MOTORIZED BICYCLES:   bikebug parts posted by: Larry Brink on 4/18/2003 at 12:19:18 AM
My father picked up my bikebug when I was eight years old at a garge sale for ten dollars. Now I'm 23 and I'd like to get it running for my younger brother. It's been sitting for quite a while, and there are a few items I need:
1. Kill button with small spring that sits behind it
2. New roller(would love to have the indestructable wet weather type)
Also do they make a carb kit for bikebugs? Will pay via money order to anybody can supply me with these items.








AGE / VALUE:   Motor on a 3 Wheeler posted by: Mike Schneider on 4/17/2003 at 7:27:44 PM
I am interested in putting a TAS Spitz on a Trike (3 Wheel Bicycle). Haven't doen it - Have got some photos from folks that have.

A guy in Austin, Texas has some Workover 3 Wheel Bikes for sale. (The bikes came from a GM assembly plant where they used them in the plant. The Workman Bike looks heavy duty compared to others I have seen.

Looking for your experience before I buy one and try it.

BITW (Brothers In The Wind)

Mike


   RE:AGE / VALUE:   Motor on a 3 Wheeler posted by Larry Wlos on 4/17/2003 at 10:50:53 PM
Mike ,I have a trike with a Free Spirit engine on it, same engine as Tas Spitz. Make sure you use a wheel with a front brake because of the weight of the trike. My trike is a Worksman, heavy duty. It runs well but I am removing it and mounting a 5HP Honda on the back.

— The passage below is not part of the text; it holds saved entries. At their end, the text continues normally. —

theorem pvM_lt (children : List (List Int)) (root : Int)
    (hacyc : ∀ v ∈ pvReach children root, v ∉ pvDesc children v)
    (v c : Nat) (hv : v ∈ pvReach children root) (hc : c ∈ pvNbrs children v) :
    pvM children c < pvM children v := by
  have hcv : c ∈ pvDesc children v := pvNbrs_sub_desc children v c hc
  have hcr : c ∈ pvReach children root := pvReach_closed children root v hv c hc
  have hsub : pvDesc children c ⊂ pvDesc children v := by
    refine ⟨pvDesc_trans children v c hcv, ?_⟩
    intro hsub
    exact hacyc c hcr (hsub hcv)
  exact Finset.card_lt_card hsub

theorem pvKids_len_le (children : List (List Int)) (v : Nat) :
    (children.getD v []).length ≤ children.flatten.length := by
  rcases Nat.lt_or_ge v children.length with hv | hv
  · rw [List.getD_eq_getElem _ _ hv]
    rw [List.length_flatten]
    exact List.le_sum_of_mem (List.mem_map.2 ⟨children[v], List.getElem_mem hv, rfl⟩)
  · rw [List.getD_eq_default _ _ hv]; simp
-- pv_equiv track=rewrite | github.com/maxwell-ng/degree-projects | text_analysis_app.py | calcScoresInWord
-- ===== SOURCE A (Python) =====
-- def isLastLetter(name, i):
--     """
--     Check if the character at position i in name is the last letter of a word, where name is in CamelCase.
--     In this case, it means it is followed by an upper case character (indicating a next word),
--     or is the last character of the whole name.
--
--     returns: true if name[i] is last letter of a word as described above
--     """
--     return i == len(name) -1 or name[i+1].isupper()
--
-- def calcScoresInWord(nameCamelCase, letterValues):
--     """
--     Calculate values for each character in a name.
--     Name is expected to be in CamelCase.
--
--     returns: a list of scores where list[i] is the score for name[i]
--     """
--     name = nameCamelCase # making the variable name shorter to look nicer
--     charWordPos = 0 # tracker of a letter's position in a word (first to last)
--     scores = [-1] * len(name) # scores array with same indices as input word
--     for i in range(len(name)):
--         if charWordPos == 0:
--             #first letter of a word
--             scores[i] = 0
--         elif isLastLetter(name, i):
--             #last letter of a word (or of the whole name)
--             scores[i] = 5 if name[i].upper() != 'E' else 20
--         else:
--             #middle letter
--             bonus = charWordPos if charWordPos <3 else 3 # 1 for 2nd letter, 2 for 3rd, 3 for 4th+
--             scores[i] = letterValues[name[i].upper()] + bonus
--         # increment charWordPos, or reset to 0 if last letter of word
--         charWordPos = 0 if isLastLetter(name,i) else charWordPos + 1
--     return scores
-- ===== SOURCE B (Python) =====
-- def calcScoresInWord(nameCamelCase, letterValues):
--     """
--     Calculate values for each character in a name (CamelCase expected).
--     Different decomposition: split the name into words first, then score
--     each word positionally.
--     """
--     # split into CamelCase word segments
--     words = []
--     cur = ""
--     for ch in nameCamelCase:
--         if cur and ch.isupper():
--             words.append(cur)
--             cur = ch
--         else:
--             cur += ch
--     if cur:
--         words.append(cur)
--     # score each word: first letter 0, last letter 5/20, middle = value + capped bonus
--     scores = []
--     for w in words:
--         for pos, ch in enumerate(w):
--             if pos == 0:
--                 scores.append(0)
--             elif pos == len(w) - 1:
--                 scores.append(20 if ch.upper() == 'E' else 5)
--             else:
--                 scores.append(letterValues[ch.upper()] + min(pos, 3))
--     return scores
-- ===== Notes on version B (the rewrite author's own statement) =====
-- stated objective: alternative
-- what changed: Replaces the single online scan with a lookahead-driven position counter by a two-phase decomposition: first split the CamelCase name into word segments, then score each word purely by position within it.
import Mathlib
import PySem

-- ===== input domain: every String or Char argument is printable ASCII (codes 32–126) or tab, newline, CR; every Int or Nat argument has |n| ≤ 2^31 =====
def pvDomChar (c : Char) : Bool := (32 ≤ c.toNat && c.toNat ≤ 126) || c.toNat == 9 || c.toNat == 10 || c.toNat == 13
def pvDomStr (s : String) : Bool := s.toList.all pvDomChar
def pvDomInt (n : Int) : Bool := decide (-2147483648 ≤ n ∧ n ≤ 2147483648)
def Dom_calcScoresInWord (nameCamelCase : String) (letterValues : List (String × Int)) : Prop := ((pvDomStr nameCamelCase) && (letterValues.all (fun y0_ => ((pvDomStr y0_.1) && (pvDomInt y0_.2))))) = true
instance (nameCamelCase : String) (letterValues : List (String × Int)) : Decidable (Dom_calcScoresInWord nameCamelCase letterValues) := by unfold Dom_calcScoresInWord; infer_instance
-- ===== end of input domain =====

-- B scores the name by first splitting it into CamelCase word segments and then scoring each
-- word positionally (a different decomposition, same cost); equivalence is about return values.

-- ===== PORT A =====
def pvIsLastLetter (name : List Char) (i : Nat) : Bool :=
  i == name.length - 1 || PySem.Chars.isupper (name.getD (i + 1) ' ')

-- the body of A's for-loop, as a named step function over the state (scores, charWordPos)
def pvStepA (name : List Char) (letterValues : List (String × Int))
    (st : List Int × Nat) (i : Nat) : List Int × Nat :=
  let scores :=
    if st.2 = 0 then
      st.1.set i 0
    else if pvIsLastLetter name i then
      st.1.set i (if PySem.Chars.upperChar (name.getD i ' ') ≠ 'E' then 5 else 20)
    else
      let bonus : Int := if st.2 < 3 then (st.2 : Int) else 3
      st.1.set i (((PySem.Dict.mk letterValues).get?
        (String.ofList [PySem.Chars.upperChar (name.getD i ' ')])).getD 0 + bonus)
  (scores, if pvIsLastLetter name i then 0 else st.2 + 1)

def calcScoresInWord (nameCamelCase : String) (letterValues : List (String × Int)) : List Int :=
  let name := nameCamelCase.toList
  ((List.range name.length).foldl (pvStepA name letterValues)
    (List.replicate name.length (-1), 0)).1

-- ===== PORT B =====
-- score of position pos within the word w (the body of B's inner loop)
def pvScoreF (letterValues : List (String × Int)) (w : List Char) (pos : Nat) : Int :=
  if pos = 0 then 0
  else if pos = w.length - 1 then
    (if PySem.Chars.upperChar (w.getD pos ' ') == 'E' then 20 else 5)
  else
    ((PySem.Dict.mk letterValues).get?
      (String.ofList [PySem.Chars.upperChar (w.getD pos ' ')])).getD 0 + min (pos : Int) 3

def pvScoreWord (letterValues : List (String × Int)) (w : List Char) : List Int :=
  (List.range w.length).map (pvScoreF letterValues w)
-- pv_equiv track=rewrite | github.com/Ziqiao-git/CSE-291_serverless_llm | simulation.py | pick_best_model
-- ===== SOURCE A (Python) =====
-- def pick_best_model(queues):
--     """
--     Returns the index of the model that currently has the largest queue.
--     If all queues are empty, returns None.
--     """
--     max_len = 0
--     best_model = None
--     for m, q in enumerate(queues):
--         if len(q) > max_len:
--             max_len = len(q)
--             best_model = m
--     return best_model
-- ===== SOURCE B (Python) =====
-- def pick_best_model(queues):
--     lengths = [len(q) for q in queues]
--     if not lengths:
--         return None
--     m = max(lengths)
--     if m == 0:
--         return None
--     return lengths.index(m)
-- ===== Notes on version B (the rewrite author's own statement) =====
-- stated objective: simpler
-- what changed: Replaces the fused single-pass argmax loop with explicit state by a multi-pass decomposition: build the list of queue lengths, guard the empty/all-empty case, then return lengths.index(max(lengths)).
import Mathlib
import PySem

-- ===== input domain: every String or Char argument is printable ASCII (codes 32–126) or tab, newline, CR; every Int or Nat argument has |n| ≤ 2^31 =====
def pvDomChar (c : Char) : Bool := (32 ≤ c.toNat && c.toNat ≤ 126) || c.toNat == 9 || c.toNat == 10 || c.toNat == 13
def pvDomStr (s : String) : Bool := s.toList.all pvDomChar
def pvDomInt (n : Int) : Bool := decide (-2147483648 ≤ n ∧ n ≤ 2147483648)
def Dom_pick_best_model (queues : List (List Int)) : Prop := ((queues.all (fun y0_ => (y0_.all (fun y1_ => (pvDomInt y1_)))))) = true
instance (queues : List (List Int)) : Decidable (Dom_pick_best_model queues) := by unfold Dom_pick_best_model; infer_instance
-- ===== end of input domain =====

-- B is simpler: it builds the list of queue lengths, guards the empty/all-empty case, and returns
-- the first index of the maximum length, instead of A's fused argmax loop with explicit state.

-- ===== PORT A =====
-- loop body of A: state (max_len, best_model), element (m, q) from enumerate(queues)
def pvStepA (st : Int × Option Int) (mq : Int × List Int) : Int × Option Int :=
  if (mq.2.length : Int) > st.1 then ((mq.2.length : Int), some mq.1) else st

def pick_best_model (queues : List (List Int)) : Option Int :=
  ((PySem.List.enumerate queues 0).foldl pvStepA ((0 : Int), (none : Option Int))).2

-- ===== PORT B =====
def pick_best_model_alt (queues : List (List Int)) : Option Int :=
  let lengths : List Int := queues.map (fun q => (q.length : Int))
  match PySem.List.max? lengths (fun x => x) with
  | none => none
  | some m => if m = 0 then none else (PySem.List.index? lengths m).map (fun i => (i : Int))

-- ===== PRECONDITION & SPEC =====
def Spec_pick_best_model (queues : List (List Int)) (out : Option Int) : Prop := out = pick_best_model_alt queues
instance (queues : List (List Int)) (out : Option Int) : Decidable (Spec_pick_best_model queues out) := by unfold Spec_pick_best_model; infer_instance

-- ===== CLAIM (what is proved, stated in full; the proofs are below) =====
def Claim_equal_pick_best_model : Prop := ∀ (queues : List (List Int)), Dom_pick_best_model queues → Spec_pick_best_model queues (pick_best_model queues)

-- ===== LEMMAS AND PROOFS =====

lemma pv_foldl_max_comm : ∀ (t : List Int) (x y : Int), t.foldl max (max x y) = max x (t.foldl max y) := by
  intro t
  induction t with
  | nil => intro x y; simp
  | cons z t ih =>
    intro x y
    simp only [List.foldl_cons]
    rw [max_assoc, ih]

lemma pv_max?_id_cons' (x : Int) (l : List Int) :
    PySem.List.max? (x :: l) (fun y => y) =
      some (match PySem.List.max? l (fun y => y) with | none => x | some m => max x m) := by
  cases l with
  | nil => simp [PySem.List.max?_id_cons]; rfl
  | cons y t =>
    rw [PySem.List.max?_id_cons, PySem.List.max?_id_cons]
    simp only [List.foldl_cons]
    rw [pv_foldl_max_comm]

-- characterisation of A's fold result in terms of max/first-index over the length list
def pvResSpec (L : List Int) (off c : Int) (b : Option Int) : Option Int :=
  match PySem.List.max? L (fun x => x) with
  | none => b
  | some M => if M ≤ c then b else (PySem.List.index? L M).map (fun i => off + (i : Int))

lemma pv_aux : ∀ (queues : List (List Int)) (off c : Int) (b : Option Int),
    ((PySem.List.enumerate queues off).foldl pvStepA (c, b)).2 =
      pvResSpec (queues.map fun q => (q.length : Int)) off c b := by
  intro queues
  induction queues with
  | nil => intro off c b; simp [PySem.List.enumerate_nil, pvResSpec]; rfl
  | cons q t ih =>
    intro off c b
    rw [PySem.List.enumerate_cons]
    simp only [List.foldl_cons, List.map_cons]
    show ((PySem.List.enumerate t (off + 1)).foldl pvStepA (pvStepA (c, b) (off, q))).2 = _
    by_cases h : (q.length : Int) > c
    · rw [show pvStepA (c, b) (off, q) = ((q.length : Int), some off) from by
        simp [pvStepA, h], ih]
      unfold pvResSpec
      rw [pv_max?_id_cons']
      cases hm : PySem.List.max? (t.map fun q => ((q.length : Nat) : Int)) (fun y => y) with
      | none =>
        simp only [hm]
        rw [if_neg (not_le.mpr h), PySem.List.index?_cons_self]
        simp
      | some M' =>
        simp only [hm]
        by_cases h2 : M' ≤ (q.length : Int)
        · rw [if_pos h2, max_eq_left h2, if_neg (not_le.mpr h), PySem.List.index?_cons_self]
          simp
        · have hlt : (q.length : Int) < M' := lt_of_not_ge h2
          rw [if_neg h2, max_eq_right (le_of_lt hlt),
              if_neg (not_le.mpr (lt_trans h hlt)),
              PySem.List.index?_cons_of_ne _ (ne_of_lt hlt)]
          cases hidx : PySem.List.index? (t.map fun q => ((q.length : Nat) : Int)) M' with
          | none => simp [hidx]
          | some k => simp [hidx]; ring
    · rw [show pvStepA (c, b) (off, q) = (c, b) from by simp [pvStepA, h], ih]
      have hle : (q.length : Int) ≤ c := not_lt.mp h
      unfold pvResSpec
      rw [pv_max?_id_cons']
      cases hm : PySem.List.max? (t.map fun q => ((q.length : Nat) : Int)) (fun y => y) with
      | none =>
        simp only [hm]
        rw [if_pos hle]
      | some M' =>
        simp only [hm]
        by_cases h2 : M' ≤ c
        · rw [if_pos h2, if_pos (max_le hle h2)]
        · have hlt : c < M' := lt_of_not_ge h2
          have hqlt : (q.length : Int) < M' := lt_of_le_of_lt hle hlt
          rw [if_neg h2, max_eq_right (le_of_lt hqlt), if_neg h2,
              PySem.List.index?_cons_of_ne _ (ne_of_lt hqlt)]
          cases hidx : PySem.List.index? (t.map fun q => ((q.length : Nat) : Int)) M' with
          | none => simp [hidx]
          | some k => simp [hidx]; ring

-- ===== VERDICT (by name: the statement is the Claim_ definition above) =====
theorem pick_best_model_spec : Claim_equal_pick_best_model := by
  intro queues _
  unfold Spec_pick_best_model pick_best_model pick_best_model_alt
  rw [pv_aux]
  unfold pvResSpec
  cases hm : PySem.List.max? (queues.map fun q => ((q.length : Nat) : Int)) (fun y => y) with
  | none => simp [hm]
  | some M =>
    have hmem := PySem.List.max?_mem hm
    obtain ⟨q, -, hq⟩ := List.mem_map.mp hmem
    have h0 : 0 ≤ M := by rw [← hq]; positivity
    simp only [hm]
    by_cases hz : M = 0
    · rw [if_pos (by omega), if_pos hz]
    · rw [if_neg (by omega), if_neg hz]
      cases PySem.List.index? (queues.map fun q => ((q.length : Nat) : Int)) M with
      | none => simp
      | some k => simp
-- pv_equiv track=rewrite | github.com/goksnair/resume-builder-ai | apps/backend/app/services/enhanced_conversation_service.py | _extract_role_enhanced
-- ===== SOURCE A (Python) =====
-- from typing import Optional, List, Dict, Any
--
-- def _extract_role_enhanced(message: str) -> Optional[str]:
--     """Enhanced role extraction with comprehensive role database"""
--     roles = {
--         # Technology roles
--         'software engineer': 'Software Engineer',
--         'software developer': 'Software Developer',
--         'full stack developer': 'Full Stack Developer',
--         'frontend developer': 'Frontend Developer',
--         'backend developer': 'Backend Developer',
--         'data scientist': 'Data Scientist',
--         'data analyst': 'Data Analyst',
--         'devops engineer': 'DevOps Engineer',
--         'cloud engineer': 'Cloud Engineer',
--         'security engineer': 'Security Engineer',
--         'mobile developer': 'Mobile Developer',
--         'web developer': 'Web Developer',
--
--         # Management roles
--         'product manager': 'Product Manager',
--         'project manager': 'Project Manager',
--         'engineering manager': 'Engineering Manager',
--         'technical lead': 'Technical Lead',
--         'team lead': 'Team Lead',
--
--         # Business roles
--         'business analyst': 'Business Analyst',
--         'marketing manager': 'Marketing Manager',
--         'sales manager': 'Sales Manager',
--         'account manager': 'Account Manager',
--         'consultant': 'Consultant',
--         'business consultant': 'Business Consultant',
--
--         # Design roles
--         'ux designer': 'UX Designer',
--         'ui designer': 'UI Designer',
--         'product designer': 'Product Designer',
--         'graphic designer': 'Graphic Designer',
--
--         # Other roles
--         'architect': 'Solutions Architect',
--         'designer': 'Designer',
--         'developer': 'Developer',
--         'engineer': 'Engineer',
--         'manager': 'Manager',
--         'analyst': 'Analyst'
--     }
--
--     message_lower = message.lower()
--
--     # Sort by length (longest first) to match more specific roles first
--     sorted_roles = sorted(roles.items(), key=lambda x: len(x[0]), reverse=True)
--
--     for key, value in sorted_roles:
--         if key in message_lower:
--             return value
--     return None
-- ===== SOURCE B (Python) =====
-- from typing import Optional
--
-- _ROLE_KEYS = [
--     'software engineer', 'software developer', 'full stack developer',
--     'frontend developer', 'backend developer', 'data scientist',
--     'data analyst', 'devops engineer', 'cloud engineer',
--     'security engineer', 'mobile developer', 'web developer',
--     'product manager', 'project manager', 'engineering manager',
--     'technical lead', 'team lead', 'business analyst',
--     'marketing manager', 'sales manager', 'account manager',
--     'consultant', 'business consultant', 'ux designer', 'ui designer',
--     'product designer', 'graphic designer', 'architect', 'designer',
--     'developer', 'engineer', 'manager', 'analyst',
-- ]
--
-- _SPECIAL_WORDS = {'devops': 'DevOps', 'ux': 'UX', 'ui': 'UI'}
--
--
-- def _format_role(key):
--     # Display names are the title-cased keys, apart from a few special words
--     # and the 'architect' -> 'Solutions Architect' alias.
--     if key == 'architect':
--         return 'Solutions Architect'
--     return ' '.join(_SPECIAL_WORDS.get(w, w.capitalize()) for w in key.split())
--
--
-- def _extract_role_enhanced(message: str) -> Optional[str]:
--     """Enhanced role extraction: single pass keeping the longest matching
--     role key (first one on ties), then derive its display name."""
--     message_lower = message.lower()
--     best = None
--     for key in _ROLE_KEYS:
--         if key in message_lower and (best is None or len(key) > len(best)):
--             best = key
--     return None if best is None else _format_role(best)
-- ===== Notes on version B (the rewrite author's own statement) =====
-- stated objective: simpler
-- what changed: Replaces sort-the-whole-table-then-scan over a 33-entry key-to-display-name dict with a single running-argmax pass over the bare key list (first longest matching key, reproducing the stable sort's insertion-order tie-break) and derives the display name from the winning key by title-casing its words with a 3-word exception table plus a one-key alias, instead of storing all 33 display strings.
import Mathlib
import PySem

   RE:AGE / VALUE:   Motor on a 3 Wheeler posted by Rif on 4/26/2003 at 3:42:04 AM
Mike,
I had my Bike-Bug mounted on my 24" Scwhinn Tri-Wheeler for a while. It was cool for running erands to the store! People really dug it when I'd load up a couple of grocery sacks and buzz away!
My first ride on it with the motor was slightly less than triumphant However.
I got peddaling up to speed and grabbed the shifter. After a few seconds the motor sputtered to life and took over! I was rolling up the street like nobody's business. I went to turn, forgetting about the turning situation on a trike, and promptly ended up on my head.
Pretty funny. The only thing hurt was my pride.